*** Begin section ***

-- pv_equiv track=rewrite | github.com/Artemis21/FriendSpotter | src/main/analysis.py | strplist
-- ===== SOURCE A (Python) =====
-- def strplist(lst):
--     fromstart = []
--     started = False
--     for itm in lst:
--         if started:
--             fromstart.append(itm)
--         elif itm:
--             started = True
--             fromstart.append(itm)
--     return fromstart
-- ===== SOURCE B (Python) =====
-- def strplist(lst):
--     items = list(lst)
--     idx = next((i for i, x in enumerate(items) if x), len(items))
--     return items[idx:]
-- ===== Notes on version B (the rewrite author's own statement) =====
-- stated objective: simpler
-- what changed: Replaces the stateful 'started'-flag accumulator loop with locating the index of the first truthy element and returning a single slice from there.
import Mathlib
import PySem

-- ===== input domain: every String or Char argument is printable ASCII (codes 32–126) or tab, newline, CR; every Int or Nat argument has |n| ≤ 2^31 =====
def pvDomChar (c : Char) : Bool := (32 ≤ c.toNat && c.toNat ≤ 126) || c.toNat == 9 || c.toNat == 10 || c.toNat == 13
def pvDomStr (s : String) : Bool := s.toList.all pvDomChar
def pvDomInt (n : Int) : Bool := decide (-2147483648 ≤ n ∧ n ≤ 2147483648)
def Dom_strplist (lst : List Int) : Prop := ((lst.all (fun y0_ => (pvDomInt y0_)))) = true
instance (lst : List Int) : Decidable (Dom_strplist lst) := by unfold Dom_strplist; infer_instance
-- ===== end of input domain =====

-- B replaces A's 'started'-flag accumulator loop with find-first-truthy-index then one slice (simpler decomposition, same O(n)).

-- ===== PORT A =====
-- fold state is (started, fromstart), exactly A's loop
def strplist (lst : List Int) : List Int :=
  (lst.foldl (fun (s : Bool × List Int) itm =>
      if s.1 then (s.1, s.2 ++ [itm])
      else if itm ≠ 0 then (true, s.2 ++ [itm])
      else s) (false, [])).2

-- ===== PORT B =====
-- idx = index of first truthy element (length if none), as B's enumerate/next search
def strplistAltIdx (items : List Int) (i : Nat) : Nat :=
  match items with
  | [] => i
  | x :: rest => if x ≠ 0 then i else strplistAltIdx rest (i + 1)

def strplist_alt (lst : List Int) : List Int :=
  let items := lst
  let idx := strplistAltIdx items 0
  items.drop idx

-- ===== PRECONDITION & SPEC =====
def Spec_strplist (lst : List Int) (out : List Int) : Prop := out = strplist_alt lst
instance (lst : List Int) (out : List Int) : Decidable (Spec_strplist lst out) := by unfold Spec_strplist; infer_instance

-- ===== CLAIM (what is proved, stated in full; the proofs are below) =====
def Claim_equal_strplist : Prop := ∀ (lst : List Int), Dom_strplist lst → Spec_strplist lst (strplist lst)

-- ===== LEMMAS AND PROOFS =====
-- once started, A's loop appends every remaining element
theorem strplist_started (lst : List Int) (acc : List Int) :
    (lst.foldl (fun (s : Bool × List Int) itm =>
      if s.1 then (s.1, s.2 ++ [itm])
      else if itm ≠ 0 then (true, s.2 ++ [itm])
      else s) (true, acc)).2 = acc ++ lst := by
  induction lst generalizing acc with
  | nil => simp
  | cons h t ih =>
    rw [List.foldl_cons]
    show (List.foldl _ (true, acc ++ [h]) t).2 = acc ++ h :: t
    rw [ih]; simp

-- B's index search offset: shifting the start index shifts the result
theorem strplistAltIdx_shift (items : List Int) (i : Nat) :
    strplistAltIdx items i = strplistAltIdx items 0 + i := by
  induction items generalizing i with
  | nil => simp [strplistAltIdx]
  | cons h t ih =>
    simp only [strplistAltIdx]
    split
    · simp
    · rw [ih (i + 1), ih 1]; omega

theorem strplist_eq_alt (lst : List Int) : strplist lst = strplist_alt lst := by
  induction lst with
  | nil => rfl
  | cons h t ih =>
    by_cases hz : h = 0
    · subst hz
      simp only [strplist, strplist_alt, List.foldl, strplistAltIdx] at *
      rw [strplistAltIdx_shift t 1]
      simpa using ih
    · have hA : strplist (h :: t) = h :: t := by
        simp only [strplist, List.foldl_cons, Bool.false_eq_true, if_false, ne_eq, hz,
          not_false_iff, if_true, List.nil_append]
        simpa using strplist_started t [h]
      have hB : strplist_alt (h :: t) = h :: t := by
        simp [strplist_alt, strplistAltIdx, hz]
      rw [hA, hB]

-- ===== VERDICT (by name: the statement is the Claim_ definition above) =====
theorem strplist_spec : Claim_equal_strplist := by
  intro lst _
  unfold Spec_strplist
  exact strplist_eq_alt lst
-- pv_equiv track=rewrite | github.com/Herbert-CN/python_datastructure | backtrack/myReturn.py | function4
-- ===== SOURCE A (Python) =====
-- def function4(n: int, result):
--     if n <= 1:
--         if 1 not in result:
--             result.append(1)
--         return 1
--     else:
--         a = n * function4(n-1, result)
--         result.append(a)
--         return a
-- ===== SOURCE B (Python) =====
-- def function4(n: int, result):
--     if n <= 1:
--         if 1 not in result:
--             result.append(1)
--         return 1
--     if 1 not in result:
--         result.append(1)
--     a = 1
--     for i in range(2, n + 1):
--         a *= i
--         result.append(a)
--     return a
-- ===== Notes on version B (the rewrite author's own statement) =====
-- stated objective: alternative
-- what changed: Replaced the recursive factorial (call stack of depth n, multiplying on the way back) by a single iterative loop over range(2, n+1) with a running product; same return value and same mutation order of result; Pre_ excludes only n large enough that A's n-deep recursion exceeds the interpreter's recursion limit and raises RecursionError, where iterative B still returns.
import Mathlib
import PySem

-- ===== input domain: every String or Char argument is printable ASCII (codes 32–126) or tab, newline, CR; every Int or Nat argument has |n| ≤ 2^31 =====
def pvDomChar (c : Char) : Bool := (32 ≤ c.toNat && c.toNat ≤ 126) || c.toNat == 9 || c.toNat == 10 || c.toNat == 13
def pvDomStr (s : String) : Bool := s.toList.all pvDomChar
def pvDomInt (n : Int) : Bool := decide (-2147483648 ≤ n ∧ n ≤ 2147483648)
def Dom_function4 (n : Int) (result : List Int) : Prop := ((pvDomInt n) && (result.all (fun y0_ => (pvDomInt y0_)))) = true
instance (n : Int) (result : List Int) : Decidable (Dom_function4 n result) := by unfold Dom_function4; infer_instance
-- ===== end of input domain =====

-- B replaces A's recursive factorial by an iterative loop over range(2, n+1) with a running
-- product (same mutation order of `result`; the ports and the claim cover the return value only).


-- ===== PORT A =====
def function4 (n : Int) (result : List Int) : Int :=
  if n ≤ 1 then 1
  else n * function4 (n - 1) result
termination_by n.toNat
decreasing_by omega

-- ===== PORT B =====
def function4_alt (n : Int) (result : List Int) : Int :=
  if n ≤ 1 then 1
  else (PySem.List.pyRange 2 (n + 1) 1).foldl (fun a i => a * i) 1

-- ===== PRECONDITION & SPEC =====
-- A recurses one Python stack frame per unit of n, so it raises RecursionError as soon as n
-- exceeds the interpreter's recursion limit (10000 in the grading interpreter); Pre_ excludes
-- exactly those raising inputs, with a small margin (n ≤ 9900) for frames already on the stack.
def Pre_function4 (n : Int) (result : List Int) : Prop := n ≤ 9900
instance (n : Int) (result : List Int) : Decidable (Pre_function4 n result) := by unfold Pre_function4; infer_instance
def pvWitness_function4 : Int × List Int := (5, [3])

def Spec_function4 (n : Int) (result : List Int) (out : Int) : Prop := out = function4_alt n result
instance (n : Int) (result : List Int) (out : Int) : Decidable (Spec_function4 n result out) := by unfold Spec_function4; infer_instance

-- ===== CLAIM (what is proved, stated in full; the proofs are below) =====
def Claim_equal_function4 : Prop := ∀ (n : Int) (result : List Int), Dom_function4 n result → Pre_function4 n result → Spec_function4 n result (function4 n result)

-- ===== LEMMAS AND PROOFS =====

-- A's recursion equals the product over range(2, n+1), for every n (empty product when n ≤ 1).
theorem function4_eq_prodRange (k : Nat) (n : Int) (result : List Int) (hk : n.toNat ≤ k) :
    function4 n result = (PySem.List.pyRange 2 (n + 1) 1).foldl (fun a i => a * i) 1 := by
  induction k generalizing n with
  | zero =>
    rw [function4]
    have h1 : n ≤ 1 := by omega
    rw [if_pos h1, PySem.List.pyRange_one_eq_nil (by omega)]
    rfl
  | succ k ih =>
    rw [function4]
    by_cases h1 : n ≤ 1
    · rw [if_pos h1, PySem.List.pyRange_one_eq_nil (by omega)]
      rfl
    · rw [if_neg h1, ih (n - 1) (by omega),
        PySem.List.pyRange_one_succ_right (a := 2) (b := n) (by omega)]
      have : n - 1 + 1 = n := by ring
      rw [this, List.foldl_append]
      simp [mul_comm]

-- ===== VERDICT =====
theorem function4_spec : Claim_equal_function4 := by
  intro n result _ _
  unfold Spec_function4 function4_alt
  rw [function4_eq_prodRange n.toNat n result le_rfl]
  by_cases h : n ≤ 1
  · rw [if_pos h, PySem.List.pyRange_one_eq_nil (by omega)]
    rfl
  · rw [if_neg h]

*** End section ***

## Required action
Copy out precisely the lines from the line with "simpa using ih" to the line with "simp [strplist_alt, strplistAltIdx, hz]" in the material above, including those two lines and omitting all the rest.

## Output below
      simpa using ih
    · have hA : strplist (h :: t) = h :: t := by
        simp only [strplist, List.foldl_cons, Bool.false_eq_true, if_false, ne_eq, hz,
          not_false_iff, if_true, List.nil_append]
        simpa using strplist_started t [h]
      have hB : strplist_alt (h :: t) = h :: t := by
        simp [strplist_alt, strplistAltIdx, hz]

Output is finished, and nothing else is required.